JIS News

The Jamaica Intellectual Property Office (JIPO), is seeking certification and registration for three of Jamaica’s best known products under the Geographical Indications (GIs) Protection System, to assist with branding for enhanced global marketing, and to help Jamaica fight counterfeiting of its GIs.
The products are: Jamaica Blue Mountain Coffee, Jamaica Rum, and Jamaica Jerk Seasoning. The disclosure was made by local expert, Coordinator of the Geographical Indications Jamaica Project, Sara-Ruth Allen, at a workshop held yesterday (September 15), for coffee growers and processors at the Coffee Industry Board in Kingston.

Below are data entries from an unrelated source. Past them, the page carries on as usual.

def pvWitness_render_dt : (List (List Int) × List (List Int)) :=
  ([[1, 2], [], []], [[0, 1], [2], [3]])

def Spec_render_dt (dt : List (List Int) × List (List Int)) (out : String) : Prop :=
  out = render_dt_alt dt
instance (dt : List (List Int) × List (List Int)) (out : String) :
    Decidable (Spec_render_dt dt out) := by unfold Spec_render_dt; infer_instance

-- ===== CLAIM (what is proved, stated in full; the proofs are below) =====
def Claim_equal_render_dt : Prop :=
  ∀ (dt : List (List Int) × List (List Int)),
    Dom_render_dt dt → Pre_render_dt dt → Spec_render_dt dt (render_dt dt)

-- ===== LEMMAS AND PROOFS =====

-- weight of a node / of a whole stack, the termination measure of A's loop
def pvW (dt : List (List Int) × List (List Int)) (n : Int) : Nat :=
  ((dt.1.map List.length).sum + 1) ^ (dt.2.length - n.toNat)
def pvSW (dt : List (List Int) × List (List Int)) (stk : List (Int × Nat)) : Nat :=
  (stk.map (fun p => pvW dt p.1)).sum

lemma pv_flatMap_congr {α β : Type} {l : List α} {f g : α → List β}
    (h : ∀ a ∈ l, f a = g a) : l.flatMap f = l.flatMap g := by
  induction l with
  | nil => rfl
  | cons a l ih => simp_all

-- table accesses succeed at a good node
lemma pv_get2 (dt : List (List Int) × List (List Int)) (n : Int)
    (h0 : 0 ≤ n) (h1 : n < (dt.2.length : Int)) :
    PySem.List.pyGet? dt.2 n = some dt.2[n.toNat]! := by
  rw [PySem.List.pyGet?_eq_some_getElem (xs := dt.2) h0 h1, getElem!_pos]

lemma pv_get1 (dt : List (List Int) × List (List Int)) (hlen : dt.1.length = dt.2.length)
    (n : Int) (h0 : 0 ≤ n) (h1 : n < (dt.2.length : Int)) :
    PySem.List.pyGet? dt.1 n = some dt.1[n.toNat]! := by
  rw [PySem.List.pyGet?_eq_some_getElem (xs := dt.1) h0 (by rw [hlen]; exact h1), getElem!_pos]

-- B's emitter does not depend on the fuel, as soon as the fuel is at least length − n
def pvWF (dt : List (List Int) × List (List Int)) : Prop :=
  dt.1.length = dt.2.length ∧ dt.2 ≠ [] ∧
  ∀ k, k < dt.2.length →
    (dt.2[k]!.length = 1 ∨
     (dt.2[k]!.length = 2 ∧ ∀ c ∈ dt.1[k]!, (k : Int) < c ∧ c < (dt.2.length : Int)))

lemma pv_renderLoop_nil (dt : List (List Int) × List (List Int)) (f : Nat) (s : List String) :
    renderLoop dt f [] s = s := by
  cases f <;> simp [renderLoop]

lemma emitAlt_stable (dt : List (List Int) × List (List Int))
    (hpre : pvWF dt) :
    ∀ f1 f2 (n : Int) (d : Nat), 0 ≤ n → n < (dt.2.length : Int) →
      dt.2.length - n.toNat ≤ f1 → dt.2.length - n.toNat ≤ f2 →
      emitAlt dt f1 n d = emitAlt dt f2 n d := by
  intro f1
  induction f1 with
  | zero => intro f2 n d h0 h1 hf1 hf2; exfalso; omega
  | succ f1 ih =>
    intro f2 n d h0 h1 hf1 hf2
    obtain ⟨f2', rfl⟩ : ∃ f2', f2 = f2' + 1 := ⟨f2 - 1, by omega⟩
    have hrow := pv_get2 dt n h0 h1
    have hch' := pv_get1 dt hpre.1 n h0 h1
    have hknat : n.toNat < dt.2.length := by omega
    simp only [emitAlt, hrow, hch', Option.getD_some]
    congr 1
    rcases hpre.2.2 n.toNat hknat with hleaf | ⟨hlen2, hch⟩
    · rw [if_pos hleaf, if_pos hleaf]
    · have hne1 : ¬ dt.2[n.toNat]!.length = 1 := by omega
      rw [if_neg hne1, if_neg hne1, if_pos hlen2, if_pos hlen2]
      congr 1
      apply pv_flatMap_congr
      intro c hc
      have hc' := hch c (List.mem_reverse.mp hc)
      exact ih f2' c (d+1) (by omega) hc'.2 (by omega) (by omega)

-- the measure inequality behind A's fuel: children of n weigh strictly less than n
lemma pv_children_weight (dt : List (List Int) × List (List Int))
    (n : Int) (h0 : 0 ≤ n) (h1 : n < (dt.2.length : Int))
    (hlen : dt.1.length = dt.2.length)
    (hch : ∀ c ∈ dt.1[n.toNat]!, (n.toNat : Int) < c ∧ c < (dt.2.length : Int))
    (d : Nat) :
    pvSW dt (dt.1[n.toNat]!.reverse.map (fun c => (c, d))) + 1 ≤ pvW dt n := by
  set C := (dt.1.map List.length).sum with hC
  set L := dt.2.length with hL
  have hX : 1 ≤ (C + 1) ^ (L - n.toNat - 1) := Nat.one_le_pow _ _ (by omega)
  have hlenC : dt.1[n.toNat]!.length ≤ C := by
    have hmem : dt.1[n.toNat]! ∈ dt.1 := by
      rw [getElem!_pos dt.1 n.toNat (by omega)]; exact List.getElem_mem _
    exact List.single_le_sum (by simp) _ (List.mem_map_of_mem (f := List.length) hmem)
  have hsum : pvSW dt (dt.1[n.toNat]!.reverse.map (fun c => (c, d))) ≤
      dt.1[n.toNat]!.length * (C + 1) ^ (L - n.toNat - 1) := by
    unfold pvSW
    have := List.sum_le_card_nsmul ((dt.1[n.toNat]!.reverse.map (fun c => (c, d))).map
        (fun p => pvW dt p.1)) ((C + 1) ^ (L - n.toNat - 1)) ?_
    · simpa using this
    · intro x hx
      simp only [List.map_map, List.mem_map, List.mem_reverse, Function.comp] at hx
      obtain ⟨c, hc, rfl⟩ := hx
      have hc' := hch c hc
      simp only [pvW, ← hC, ← hL]
      exact Nat.pow_le_pow_right (by omega) (by omega)
  have hW : pvW dt n = (C + 1) ^ (L - n.toNat - 1) * (C + 1) := by
    unfold pvW
    rw [← hC, ← hL, ← pow_succ]
    congr 1
    omega
  nlinarith [hsum, hX, hlenC, hW]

“A geographical indication (GI ) is a specific category of intellectual property rights and they (GIs) are designations which identify a good or a service, as originating in a specific territory where a given quality, reputation or other characteristic is essentially attributable to its (product) geographical origin,”
Mrs Allen explained that, “many developing and industrial countries acknowledge the utility of GIs as a tool that contributes to the promotion of economic and cultural value of the product.”
The main purpose of the workshop, which is sponsored by the Jamaica Intellectual Property Office (JIPO) and the Swiss Federal Institute of Intellectual Property, is to formulate production standards and a well designed Code of Practice (Rules), which are to be set up collectively, in order to preserve the quality and reputation of the respective products, and to allow for the proper monitoring of the standards.
Continuing, Mrs. Allen explained that, “whether it’s Jamaica Blue Mountain for coffee or say, Geneva for watches, the exclusive right to use these geographical names for products that have a corresponding origin, is of a genuine commercial interest for each country, especially through globalisation of trade.”
“So little countries like Jamaica and Switzerland, which generally can’t compete on the scale of the production must focus on quality, sometimes we like to say niche products, to be able to remain competitive in the national and international market. So this being said, Jamaica acknowledges the importance of having an effective protection system, for the geographical indications at the national level, hence the Geographical Indications Act of 2004,” she stated.
Mrs. Allen added that part of the project will see the completion of the Act, by the drafting and passage of the regulations. “So the Jamaican Government is preparing to implement the GIs protection in its legal system and to be able to take measures against the illegitimate use of Jamaican GIs by anybody,” she assured.
Mrs. Allen cited legal support, implementation of the effective sustainable GI protection, and a country’s ability to effectively fight counterfeiting of its GIs, as the main benefits and opportunities of regulations supporting Jamaican GIs.
The last crop of coffee yielded 270,000 boxes, weighing 60lbs each, before processing and 9.5 lbs after processing, totalling 2.6 million lbs, which equates to US$35 million to US$40 million on the international market. Next year, the yield is projected at close to 400,000 lbs, as the country recovers from the damage caused by Hurricane Ivan in 2004, as well as two other storm systems.
The remaining two workshops, one each for Jamaican rum and Jerk seasoning producers, will be held on September 16 and 17, whilst another, which brings together representatives of the three major products, along with Government and legal bodies under the umbrella of the GI Working Group will be held on Thursday, September 18, at the Petroleum Corporation of Jamaica in Kingston.
The workshops are being facilitated by Dr. Sophie Reviron, who holds a PhD in Food Economics. Her particular interests are in supply chains organisation, global performance of the food systems, and food marketing.